Short-term exposure to okadaic acid (OA), a specific inhibitor of protein phosphatases 1 and 2A, induced resumption of meiosis, including metaphase spindle formation, in mouse oocytes treated with a phosphodiesterase inhibitor, while long incubations with OA arrested oocyte maturation at a step prior to spindle formation. To explore the basis for this difference, the overall patterns of protein synthesis and phosphorylation and the production of tissue-type plasminogen activator (tPA), the synthesis of which is induced after germinal vesicle breakdown (GVBD), were analyzed under various OA treatments. Short-term exposure to OA led to tPA production and did not greatly affect the maturation-associated changes in protein phosphorylation. By contrast, a long application of OA did not result in tPA production and induced more marked changes in protein phosphorylation. Microinjection into prophase oocytes of the product of the fission yeast gene p13suc1, known to inhibit p34cdc2 kinase activation and/or activity, prevented meiotic reinitiation. This effect was overcome by microinjection of OA, at concentrations higher than those required for induction of maturation in the absence of p13suc1. These observations suggest that inhibition of phosphatase 1 or 2A or both triggers meiotic resumption by acting at the same site or at a site proximal to the p13suc1-sensitive step of cdc2 kinase activation.
Induction of M-phase entry of prophase-blocked mouse oocytes through microinjection of okadaic acid, a specific phosphatase inhibitor.
Gavin, A.C., Tsukitani, Y. & Schorderet-Slatkine, S.

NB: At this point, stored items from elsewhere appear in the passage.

-- pv_equiv track=rewrite | github.com/PentHertz/urh-ng | src/urh/awre/ProtocolMatcher.py | _find_sync_after_preamble
-- ===== SOURCE A (Python) =====
-- from typing import List, Tuple, Optional
--
-- def _find_sync_after_preamble(bit_strings: List[str], preamble: str) -> str:
--     """Find common sync word after the preamble."""
--     if not preamble or not bit_strings:
--         return ""
--
--     preamble_len = len(preamble)
--     post_preamble = [
--         bs[preamble_len : preamble_len + 32]
--         for bs in bit_strings
--         if len(bs) > preamble_len + 8
--     ]
--     if not post_preamble:
--         return ""
--
--     sync_word = _find_common_prefix(post_preamble)
--     # Sync word should be non-trivial
--     if len(sync_word) < 4:
--         return ""
--     if sync_word == "0" * len(sync_word) or sync_word == "1" * len(sync_word):
--         return ""
--     return sync_word
--
-- def _find_common_prefix(strings: List[str]) -> str:
--     """Find the longest common prefix of a list of strings."""
--     if not strings:
--         return ""
--     prefix = strings[0]
--     for s in strings[1:]:
--         while not s.startswith(prefix):
--             prefix = prefix[:-1]
--             if not prefix:
--                 return ""
--     return prefix
-- ===== SOURCE B (Python) =====
-- from typing import List
--
-- def _lcp(a: str, b: str) -> str:
--     """Longest common prefix of two strings by column-wise compare with early exit."""
--     i = 0
--     n = min(len(a), len(b))
--     while i < n and a[i] == b[i]:
--         i += 1
--     return a[:i]
--
-- def _find_sync_after_preamble(bit_strings: List[str], preamble: str) -> str:
--     """Find common sync word after the preamble (single pass, pairwise LCP fold)."""
--     if not preamble or not bit_strings:
--         return ""
--     plen = len(preamble)
--     prefix = None
--     for bs in bit_strings:
--         if len(bs) <= plen + 8:
--             continue
--         seg = bs[plen : plen + 32]
--         prefix = seg if prefix is None else _lcp(prefix, seg)
--     if prefix is None or len(prefix) < 4:
--         return ""
--     if all(c == "0" for c in prefix) or all(c == "1" for c in prefix):
--         return ""
--     return prefix
-- ===== Notes on version B (the rewrite author's own statement) =====
-- stated objective: simpler
-- what changed: Replaced A's two-phase approach (build the post-preamble list, then repeatedly shrink a whole-string candidate via startswith/chop-last-char) with a single pass over bit_strings that folds a pairwise character-by-character longest-common-prefix with early exit at the first differing column; no intermediate list, and the trivial-word test uses all() instead of comparing against '0'*len/'1'*len.
import Mathlib
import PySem

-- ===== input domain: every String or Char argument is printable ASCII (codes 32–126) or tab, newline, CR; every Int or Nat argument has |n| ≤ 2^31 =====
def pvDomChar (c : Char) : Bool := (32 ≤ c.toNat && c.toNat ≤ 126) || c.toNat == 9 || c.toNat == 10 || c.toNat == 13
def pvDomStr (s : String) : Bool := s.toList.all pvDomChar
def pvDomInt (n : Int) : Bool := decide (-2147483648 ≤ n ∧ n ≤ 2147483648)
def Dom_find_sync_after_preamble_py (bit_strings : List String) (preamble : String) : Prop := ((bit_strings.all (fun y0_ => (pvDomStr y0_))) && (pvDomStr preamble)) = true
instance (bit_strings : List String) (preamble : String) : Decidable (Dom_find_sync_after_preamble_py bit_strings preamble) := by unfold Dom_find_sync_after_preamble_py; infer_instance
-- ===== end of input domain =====

-- B replaces A's shrink-the-whole-candidate `_find_common_prefix` (repeated startswith +
-- chop-last-char) by a single pass over bit_strings folding a pairwise character-wise LCP
-- with early exit; objective: simpler (no intermediate list, no quadratic shrinking).

-- ===== PORT A =====
-- the inner `while not s.startswith(prefix): prefix = prefix[:-1]; if not prefix: return ""`
def pvShrink (s : List Char) (p : List Char) : List Char :=
  if PySem.Chars.startswith s p then p
  else if p.dropLast = [] then [] else pvShrink s p.dropLast
termination_by p.length
decreasing_by
  rename_i h1 h2
  cases p with
  | nil => simp [PySem.Chars.startswith] at h1
  | cons a as => simp [List.length_dropLast]

-- `_find_common_prefix`: Python's early `return ""` once the prefix empties is result-identical
-- to continuing the fold, since pvShrink fixes the empty prefix ("".startswith always holds).
def find_common_prefix_py (strings : List String) : String :=
  match strings with
  | [] => ""
  | s0 :: rest => String.ofList (rest.foldl (fun p s => pvShrink s.toList p) s0.toList)

def find_sync_after_preamble_py (bit_strings : List String) (preamble : String) : String :=
  if preamble = "" || bit_strings = [] then ""
  else
    let preamble_len : Int := (preamble.toList.length : Int)
    let post_preamble :=
      (bit_strings.filter (fun bs => decide (preamble_len + 8 < (bs.toList.length : Int)))).map
        (fun bs => String.ofList (PySem.Chars.slice bs.toList (some preamble_len) (some (preamble_len + 32))))
    if post_preamble = [] then ""
    else
      let sync_word := find_common_prefix_py post_preamble
      if sync_word.toList.length < 4 then ""
      -- sync_word == "0" * len(sync_word) / "1" * len(sync_word)
      else if sync_word.toList = List.replicate sync_word.toList.length '0' ∨
              sync_word.toList = List.replicate sync_word.toList.length '1' then ""
      else sync_word

-- ===== PORT B =====
-- `_lcp`: character-by-character compare with early exit at the first differing column
def lcpChars : List Char → List Char → List Char
  | a :: as, b :: bs => if a = b then a :: lcpChars as bs else []
  | _, _ => []

def find_sync_after_preamble_py_alt (bit_strings : List String) (preamble : String) : String :=
  if preamble = "" || bit_strings = [] then ""
  else
    let plen := preamble.toList.length
    let pref :=
      bit_strings.foldl (fun (acc : Option (List Char)) bs =>
        if bs.toList.length ≤ plen + 8 then acc
        else
          let seg := (bs.toList.drop plen).take 32
          match acc with
          | none => some seg
          | some p => some (lcpChars p seg)) none
    match pref with
    | none => ""
    | some p =>
      if p.length < 4 then ""
      else if p.all (· == '0') || p.all (· == '1') then ""
      else String.ofList p

-- ===== PRECONDITION & SPEC =====
def Spec_find_sync_after_preamble_py (bit_strings : List String) (preamble : String) (out : String) : Prop := out = find_sync_after_preamble_py_alt bit_strings preamble
instance (bit_strings : List String) (preamble : String) (out : String) : Decidable (Spec_find_sync_after_preamble_py bit_strings preamble out) := by unfold Spec_find_sync_after_preamble_py; infer_instance

-- ===== CLAIM (what is proved, stated in full; the proofs are below) =====
def Claim_equal_find_sync_after_preamble_py : Prop := ∀ (bit_strings : List String) (preamble : String), Dom_find_sync_after_preamble_py bit_strings preamble → Spec_find_sync_after_preamble_py bit_strings preamble (find_sync_after_preamble_py bit_strings preamble)

-- ===== LEMMAS AND PROOFS =====

theorem lcp_of_prefix (p s : List Char) (h : p <+: s) : lcpChars p s = p := by
  induction p generalizing s with
  | nil => simp [lcpChars]
  | cons a as ih =>
    cases s with
    | nil => simp at h
    | cons b bs =>
      obtain ⟨t, ht⟩ := h
      simp at ht
      obtain ⟨hab, htail⟩ := ht
      simp [lcpChars, hab, ih bs ⟨t, htail⟩]

theorem lcp_dropLast (p s : List Char) (h : ¬ p <+: s) : lcpChars p s = lcpChars p.dropLast s := by
  induction p generalizing s with
  | nil => simp at h
  | cons a as ih =>
    cases s with
    | nil =>
      cases as with
      | nil => simp [lcpChars]
      | cons c cs => simp [lcpChars]
    | cons b bs =>
      by_cases hab : a = b
      · subst hab
        have has : ¬ as <+: bs := fun hp => h (by simpa using hp)
        cases as with
        | nil => simp at has
        | cons c cs =>
          simp [List.dropLast_cons₂, lcpChars, ih bs has]
      · cases as with
        | nil => simp [lcpChars, hab]
        | cons c cs => simp [lcpChars, hab, List.dropLast_cons₂]

theorem shrink_eq_lcp (s p : List Char) : pvShrink s p = lcpChars p s := by
  fun_induction pvShrink s p with
  | case1 p h =>
    rw [PySem.Chars.startswith_iff] at h
    exact (lcp_of_prefix p s h).symm
  | case2 p h h2 =>
    rw [PySem.Chars.startswith_iff] at h
    rw [lcp_dropLast p s h, h2]
    simp [lcpChars]
  | case3 p h h2 ih =>
    rw [PySem.Chars.startswith_iff] at h
    rw [lcp_dropLast p s h]
    exact ih

-- B's fold step and A's post-preamble segment list, abstracted over plen
def pvStep (plen : Nat) (acc : Option (List Char)) (bs : String) : Option (List Char) :=
  if bs.toList.length ≤ plen + 8 then acc
  else
    let seg := (bs.toList.drop plen).take 32
    match acc with
    | none => some seg
    | some p => some (lcpChars p seg)

def pvSegs (plen : Nat) (l : List String) : List (List Char) :=
  (l.filter (fun bs => !decide (bs.toList.length ≤ plen + 8))).map
    (fun bs => (bs.toList.drop plen).take 32)

theorem foldl_step_some (plen : Nat) (l : List String) (p : List Char) :
    l.foldl (pvStep plen) (some p) = some ((pvSegs plen l).foldl (fun q s => lcpChars q s) p) := by
  induction l generalizing p with
  | nil => simp [pvSegs]
  | cons bs rest ih =>
    by_cases h : bs.toList.length ≤ plen + 8
    · simp only [List.foldl_cons, pvStep, if_pos h]
      rw [ih]
      unfold pvSegs
      have h' : bs.length ≤ plen + 8 := by simpa using h
      simp [h']
    · simp only [List.foldl_cons, pvStep, if_neg h]
      rw [ih]
      unfold pvSegs
      have h' : ¬ bs.length ≤ plen + 8 := by simpa using h
      simp [h']

theorem foldl_step_none (plen : Nat) (l : List String) :
    l.foldl (pvStep plen) none =
      match pvSegs plen l with
      | [] => none
      | s :: rest => some (rest.foldl (fun q t => lcpChars q t) s) := by
  induction l with
  | nil => simp [pvSegs]
  | cons bs rest ih =>
    by_cases h : bs.toList.length ≤ plen + 8
    · simp only [List.foldl_cons, pvStep, if_pos h]
      rw [ih]
      unfold pvSegs
      have h' : bs.length ≤ plen + 8 := by simpa using h
      simp [h']
    · simp only [List.foldl_cons, pvStep, if_neg h]
      rw [foldl_step_some]
      unfold pvSegs
      have h' : ¬ bs.length ≤ plen + 8 := by simpa using h
      simp [h']

theorem all_eq_replicate (p : List Char) (c : Char) :
    (p.all (· == c) = true) ↔ p = List.replicate p.length c := by
  rw [List.eq_replicate_length]
  simp

-- ===== VERDICT (by name: the statement is the Claim_ definition above) =====
theorem find_sync_after_preamble_py_spec : Claim_equal_find_sync_after_preamble_py := by
  intro bit_strings preamble _
  unfold Spec_find_sync_after_preamble_py find_sync_after_preamble_py find_sync_after_preamble_py_alt
  by_cases hguard : preamble = "" || bit_strings = []
  · simp [hguard]
  · simp only [hguard, Bool.false_eq_true, if_false]
    set plen := preamble.toList.length with hplen
    -- identify A's filter condition and slice with B's
    have hfilt : ∀ bs : String,
        (decide ((plen : Int) + 8 < (bs.toList.length : Int))) = !decide (bs.toList.length ≤ plen + 8) := by
      intro bs
      have hlen : bs.toList.length = bs.length := by simp
      by_cases h : bs.length ≤ plen + 8
      · have h2 : ¬ ((plen : Int) + 8 < (bs.length : Int)) := by omega
        simp [hlen, h, h2]
      · have h2 : ((plen : Int) + 8 < (bs.length : Int)) := by omega
        simp [hlen, h, h2]
    have hslice : ∀ bs : String,
        PySem.List.slice bs.toList (some (plen : Int)) (some ((plen : Int) + 32)) =
          (bs.toList.drop plen).take 32 := by
      intro bs
      have : ((plen : Int) + 32) = ((plen : Int) + ((32 : Nat) : Int)) := by push_cast; ring
      rw [this, PySem.List.slice_natCast_add]
    -- B's fold is the pvStep fold
    have hfold : bit_strings.foldl (fun (acc : Option (List Char)) bs =>
        if bs.toList.length ≤ plen + 8 then acc
        else
          let seg := (bs.toList.drop plen).take 32
          match acc with
          | none => some seg
          | some p => some (lcpChars p seg)) none = bit_strings.foldl (pvStep plen) none := by
      have : (fun (acc : Option (List Char)) bs =>
          if bs.toList.length ≤ plen + 8 then acc
          else
            let seg := (bs.toList.drop plen).take 32
            match acc with
            | none => some seg
            | some p => some (lcpChars p seg)) = pvStep plen := by
        funext acc bs; rfl
      rw [this]
    rw [hfold, foldl_step_none]
    -- A's post_preamble list is pvSegs mapped through String.ofList
    have hpost : (bit_strings.filter (fun bs => decide ((plen : Int) + 8 < (bs.toList.length : Int)))).map
        (fun bs => String.ofList (PySem.Chars.slice bs.toList (some (plen : Int)) (some ((plen : Int) + 32)))) =
        (pvSegs plen bit_strings).map String.ofList := by
      unfold pvSegs
      rw [List.map_map, List.filter_congr (fun bs _ => hfilt bs)]
      apply List.map_congr_left
      intro bs _
      simp [hslice bs]
    rw [hpost]
    cases hsegs : pvSegs plen bit_strings with
    | nil => simp
    | cons s0 rest =>
      rw [List.map_cons, if_neg (by simp)]
      unfold find_common_prefix_py
      have hfoldA : (rest.map String.ofList).foldl (fun p s => pvShrink s.toList p) (String.ofList s0).toList
          = rest.foldl (fun q t => lcpChars q t) s0 := by
        rw [List.foldl_map]
        simp only [shrink_eq_lcp, String.toList_ofList]
      simp only [hfoldA]
      set p := rest.foldl (fun q t => lcpChars q t) s0 with hp
      by_cases hlen : p.length < 4
      · simp [hlen]
      · simp only [String.toList_ofList, hlen, if_false]
        have h0 := all_eq_replicate p '0'
        have h1 := all_eq_replicate p '1'
        by_cases htriv : p = List.replicate p.length '0' ∨ p = List.replicate p.length '1'
        · have : (p.all (· == '0') || p.all (· == '1')) = true := by
            rcases htriv with h | h
            · simp [h0.mpr h]
            · simp [h1.mpr h]
          simp [htriv, this]
        · rw [not_or] at htriv
          have : (p.all (· == '0') || p.all (· == '1')) = false := by
            rw [Bool.or_eq_false_iff]
            constructor
            · by_contra hc; simp only [Bool.not_eq_false] at hc; exact htriv.1 (h0.mp hc)
            · by_contra hc; simp only [Bool.not_eq_false] at hc; exact htriv.2 (h1.mp hc)
          simp only [this, Bool.false_eq_true, if_false]
          simp [htriv.1, htriv.2]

Exp Cell Res 1991 Jan;192(1):75-81.
We report that a specific inhibitor of types 1 and 2A phosphatases, okadaic acid (OA), induces germinal vesicle break down (GVBD) and chromosome condensation when microinjected into denuded mouse oocytes maintained in prophase block by analogs of cAMP, inhibitors of phosphodiesterase, or a tumor-promoting phorbol ester. GVBD and chromosome condensation are also observed when incompetent oocytes are similarly injected with OA, this effect being dependent on the oocyte diameter. Marked changes in cell shape, cytoskeletal organization, and chromosome condensation with abnormal or abortive spindle formation are associated with such injections. The polar body is not formed. These results led to the conclusions that in mouse oocytes, OA acts distal to both the cAMP-modulated pathway involved in meiotic arrest and the inhibitory action exerted by tumor-promoting phorbol esters.
The interaction of lithium with forskolin-inhibited meiotic maturation of denuded mouse oocytes.
Gavin, A.C. & Schorderet-Slatkine, S.
Exp Cell Res 1988 Nov;179(1):298-302.
Lithium reverses at millimolar concentrations and in a dose-dependent manner the inhibition of meiotic reinitiation (GVBD) induced by an activator of adenylate cyclase, forskolin, and does this independently of exogenous myo-inositol. These results argue for a pivotal role of adenylate cyclase in the regulation of meiotic resumption and for a possible action of lithium on G proteins rather than at the level of phosphatidylinositol resynthesis.